A cautionary joke, perhaps, at the expense of the reader? I did briefly wonder whether the whole trilogy was Coetzee having a laugh, but on the strength of his other work that seems out of character, despite the critic Anthony Cummins’s pronouncement that the first book is “a dark comedy” (I’m suspicious, too, of anyone who claims to find Kafka really funny). So what is it actually like to read these books? Having just done so for the first time, in relatively quick succession, my initial reaction was relief: from the baffling summaries in various reviews, I was expecting a slog. In fact the story as a whole slips along quite easily, which is an impressive feat given how little sense it makes.

Simón and David look for a mother for David, settling on a woman called Inés; although there’s no proof that she is related to David, Inés willingly takes on the role. Simón goes to work as a stevedore. David has trouble fitting in at school; he struggles, in particular, with numbers. “Put two apples before him. What does he see? An apple and an apple: not two apples, not the same apple twice, just an apple and an apple.” The state wants to send him away to a school for children “who won’t obey the rules for addition and subtraction laid down by their class teacher. The man-made rules. Two plus two equalling four and so forth”.

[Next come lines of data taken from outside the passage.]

-- pv_equiv track=rewrite | github.com/eostapenko-mipt/61753381 | lib/utils.py | _mat3d
-- ===== SOURCE A (Python) =====
-- def _mat3d(mat2d, shape):
--     _res3d = []
--     _mat2d = []
--     shape = shape.copy()
--     p = shape.pop(0)
--     for row in mat2d:
--         _mat2d.append(row)
--         if len(_mat2d) == p:
--             _res3d.append(_mat2d)
--             if shape:
--                 p = shape.pop(0)
--             _mat2d = []
--     return _res3d
-- ===== SOURCE B (Python) =====
-- def _mat3d(mat2d, shape):
--     # Chunk whole blocks of rows by slicing instead of a per-row counter.
--     shape = list(shape)
--     p = shape.pop(0)
--     res = []
--     rest = mat2d
--     while 0 < p <= len(rest):
--         res.append(rest[:p])
--         rest = rest[p:]
--         if shape:
--             p = shape.pop(0)
--     return res
-- ===== Notes on version B (the rewrite author's own statement) =====
-- stated objective: simpler
-- what changed: B slices whole blocks of rows off the front of the matrix in a while-loop (stopping when the next block size is non-positive or exceeds the remaining rows) instead of A's per-row accumulator flushed when a counter hits the size.
import Mathlib
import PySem

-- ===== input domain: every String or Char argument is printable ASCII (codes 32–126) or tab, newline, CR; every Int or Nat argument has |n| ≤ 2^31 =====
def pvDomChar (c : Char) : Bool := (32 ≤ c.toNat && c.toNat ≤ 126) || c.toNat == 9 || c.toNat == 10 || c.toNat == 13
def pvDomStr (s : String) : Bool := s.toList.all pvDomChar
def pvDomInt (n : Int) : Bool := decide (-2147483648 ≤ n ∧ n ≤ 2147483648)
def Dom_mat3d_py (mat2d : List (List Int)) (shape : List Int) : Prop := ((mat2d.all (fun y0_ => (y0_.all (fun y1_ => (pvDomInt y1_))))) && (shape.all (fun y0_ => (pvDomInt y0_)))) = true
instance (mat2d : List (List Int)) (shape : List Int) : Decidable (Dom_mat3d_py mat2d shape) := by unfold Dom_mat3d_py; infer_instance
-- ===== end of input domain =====

-- B chunks rows by whole-block slicing instead of A's per-row counter; return values agree on every input where A returns (shape nonempty).

-- ===== PORT A =====
-- one step of A's for-loop; state = (_res3d, _mat2d, remaining shape, p)
def stepA (st : List (List (List Int)) × List (List Int) × List Int × Int) (row : List Int) :
    List (List (List Int)) × List (List Int) × List Int × Int :=
  let cur := st.2.1 ++ [row]
  if (cur.length : Int) = st.2.2.2 then
    match st.2.2.1 with
    | q :: sh' => (st.1 ++ [cur], [], sh', q)
    | [] => (st.1 ++ [cur], [], [], st.2.2.2)
  else (st.1, cur, st.2.2.1, st.2.2.2)

def mat3d_py (mat2d : List (List Int)) (shape : List Int) : List (List (List Int)) :=
  match shape with
  | [] => []  -- Python raises IndexError here (shape.pop(0) on empty list); excluded by Pre_
  | p :: rest => (mat2d.foldl stepA ([], [], rest, p)).1

-- ===== PORT B =====
-- B's while-loop: rest[:p] / rest[p:] with 0 < p are List.take/List.drop
def altLoop (rest : List (List Int)) (sh : List Int) (p : Int) (res : List (List (List Int))) :
    List (List (List Int)) :=
  if _h : 0 < p ∧ p ≤ (rest.length : Int) then
    let res' := res ++ [rest.take p.toNat]
    match sh with
    | q :: sh' => altLoop (rest.drop p.toNat) sh' q res'
    | [] => altLoop (rest.drop p.toNat) [] p res'
  else res
termination_by rest.length
decreasing_by
  all_goals simp [List.length_drop]; omega
  
def mat3d_py_alt (mat2d : List (List Int)) (shape : List Int) : List (List (List Int)) :=
  match shape with
  | [] => []  -- Python raises IndexError here; excluded by Pre_
  | p :: sh => altLoop mat2d sh p []

-- ===== PRECONDITION & SPEC =====
-- A raises IndexError iff shape is empty (shape.pop(0)); B raises there too.
def Pre_mat3d_py (mat2d : List (List Int)) (shape : List Int) : Prop := shape ≠ []
instance (mat2d : List (List Int)) (shape : List Int) : Decidable (Pre_mat3d_py mat2d shape) := by unfold Pre_mat3d_py; infer_instance
def pvWitness_mat3d_py : List (List Int) × List Int := ([[1, 2], [3, 4], [5, 6]], [1, 2])

def Spec_mat3d_py (mat2d : List (List Int)) (shape : List Int) (out : List (List (List Int))) : Prop := out = mat3d_py_alt mat2d shape
instance (mat2d : List (List Int)) (shape : List Int) (out : List (List (List Int))) : Decidable (Spec_mat3d_py mat2d shape out) := by unfold Spec_mat3d_py; infer_instance

-- ===== CLAIM (what is proved, stated in full; the proofs are below) =====
def Claim_equal_mat3d_py : Prop := ∀ (mat2d : List (List Int)) (shape : List Int), Dom_mat3d_py mat2d shape → Pre_mat3d_py mat2d shape → Spec_mat3d_py mat2d shape (mat3d_py mat2d shape)

-- ===== LEMMAS AND PROOFS =====

-- with a non-positive block size, A's counter never fires: the fold leaves _res3d as is
theorem foldA_nonpos (l : List (List Int)) (res : List (List (List Int)))
    (cur : List (List Int)) (sh : List Int) (p : Int) (hp : p ≤ 0) :
    (l.foldl stepA (res, cur, sh, p)).1 = res := by
  induction l generalizing cur with
  | nil => rfl
  | cons r l ih =>
    have : ((cur ++ [r]).length : Int) ≠ p := by simp; omega
    simp only [List.foldl_cons, stepA, if_neg this]
    exact ih _

-- too few rows left for a full block: the fold leaves _res3d as is
theorem foldA_short (l : List (List Int)) (res : List (List (List Int)))
    (cur : List (List Int)) (sh : List Int) (p : Int)
    (hl : (cur.length : Int) + l.length < p) :
    (l.foldl stepA (res, cur, sh, p)).1 = res := by
  induction l generalizing cur with
  | nil => rfl
  | cons r l ih =>
    have : ((cur ++ [r]).length : Int) ≠ p := by simp at hl ⊢; omega
    simp only [List.foldl_cons, stepA, if_neg this]
    apply ih
    simp at hl ⊢; omega

-- folding A's step over exactly one full block flushes it and advances the shape
theorem foldA_chunk (c : List (List Int)) (res : List (List (List Int)))
    (cur : List (List Int)) (sh : List Int) (p : Int)
    (hne : c ≠ []) (hlen : ((cur.length : Int) + c.length) = p) :
    c.foldl stepA (res, cur, sh, p) =
      match sh with
      | q :: sh' => (res ++ [cur ++ c], [], sh', q)
      | [] => (res ++ [cur ++ c], [], [], p) := by
  induction c generalizing cur with
  | nil => exact absurd rfl hne
  | cons r c ih =>
    by_cases hc : c = []
    · subst hc
      have hp1 : (cur.length : Int) + 1 = p := by simp at hlen; omega
      cases sh <;> simp [stepA, hp1]
    · have hne2 : ((cur ++ [r]).length : Int) ≠ p := by
        have := List.length_pos_iff.mpr hc
        simp at hlen ⊢; omega
      simp only [List.foldl_cons, stepA, if_neg hne2]
      rw [ih _ hc (by simp at hlen ⊢; omega)]
      cases sh <;> simp

theorem main_lemma (l : List (List Int)) (sh : List Int) (p : Int)
    (res : List (List (List Int))) :
    (l.foldl stepA (res, [], sh, p)).1 = altLoop l sh p res := by
  by_cases hp : 0 < p ∧ p ≤ (l.length : Int)
  · have hlen : p.toNat ≤ l.length := by omega
    have hsplit : l = l.take p.toNat ++ l.drop p.toNat := (List.take_append_drop _ _).symm
    have hne : l.take p.toNat ≠ [] := by
      have : (l.take p.toNat).length = p.toNat := by simp; omega
      intro h; rw [h] at this; simp at this; omega
    have hclen : (((List.nil (α := List Int)).length : Int) + (l.take p.toNat).length) = p := by
      simp; omega
    rw [altLoop, dif_pos hp]
    conv_lhs => rw [hsplit]
    rw [List.foldl_append, foldA_chunk _ _ _ _ _ hne hclen]
    have hdrop : (l.drop p.toNat).length < l.length := by simp; omega
    cases sh with
    | nil => simpa using main_lemma (l.drop p.toNat) [] p (res ++ [l.take p.toNat])
    | cons q sh' => simpa using main_lemma (l.drop p.toNat) sh' q (res ++ [l.take p.toNat])
  · rw [altLoop, dif_neg hp]
    rcases lt_or_ge 0 p with h0 | h0
    · exact foldA_short _ _ _ _ _ (by simp; omega)
    · exact foldA_nonpos _ _ _ _ _ h0
termination_by l.length
decreasing_by all_goals (simp; try omega)

-- ===== VERDICT (by name: the statement is the Claim_ definition above) =====
theorem mat3d_py_spec : Claim_equal_mat3d_py := by
  intro mat2d shape _ hpre
  unfold Spec_mat3d_py
  cases shape with
  | nil => exact absurd rfl hpre
  | cons p rest => exact main_lemma mat2d rest p []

Simón and Inés decide to evade the authorities and take David to a different city, Estrella. This is where The Schooldays of Jesus begins. In Estrella David is enrolled at Señor Arroyo’s Academy of Dance, where he is taught by the beautiful Ana Magdalena. She explains to the parents that their understanding of numbers is incomplete. “The numbers you have in mind, the numbers we use when we buy and sell, are not true numbers but simulacra. They are what I call ant numbers.” She teaches the children to dance in order to “call the numbers down from where they live among the aloof stars”.

The reader – who can’t experience this transcendental dancing – is in a similar position to the phlegmatic Simón. He can see that David dances beautifully, but he can’t “see numbers” in the dance. “It’s a failing on my part”, he admits. “I see only what is before my eyes … I stumble along behind, hoping for the day to come when my eyes will be opened and I will behold the world as it really is, including the numbers in all their glory, Two and Three and the rest of them.”

Towards the end of Schooldays, Ana Magdalena is murdered by her obsessive lover, a museum guard called Dmitri who is friendly with several of the children at the Academy, including David. Dmitri’s passion highlights Simón’s typical Coetzeean aridity, as well as the shortcomings of the legal system. “What we lack is some understanding of why you committed this senseless, gratuitous act”, Dmitri is told by the court. Dmitri can’t explain himself and he doesn’t want to. The court needs a reason for his behaviour, ideally mental instability. David, who sees things differently, becomes a saviour figure for Dmitri. “You took one look at me and understood me at once”, Dmitri tells him, gratefully. “I understand you and I don’t forgive you. I’ll never forget that.”

Every reviewer of the first two books had a different take on what they might mean. The best explanation I read was Leo Robson’s in the TLS. Robson cleverly drew our attention to Coetzee’s comments on the 2008 financial crisis – which he described as conceptual in origin, forged in the “quantificatory spirit” – finding in them the genesis of this fictional world where numbers have both functional and mystical roles to play.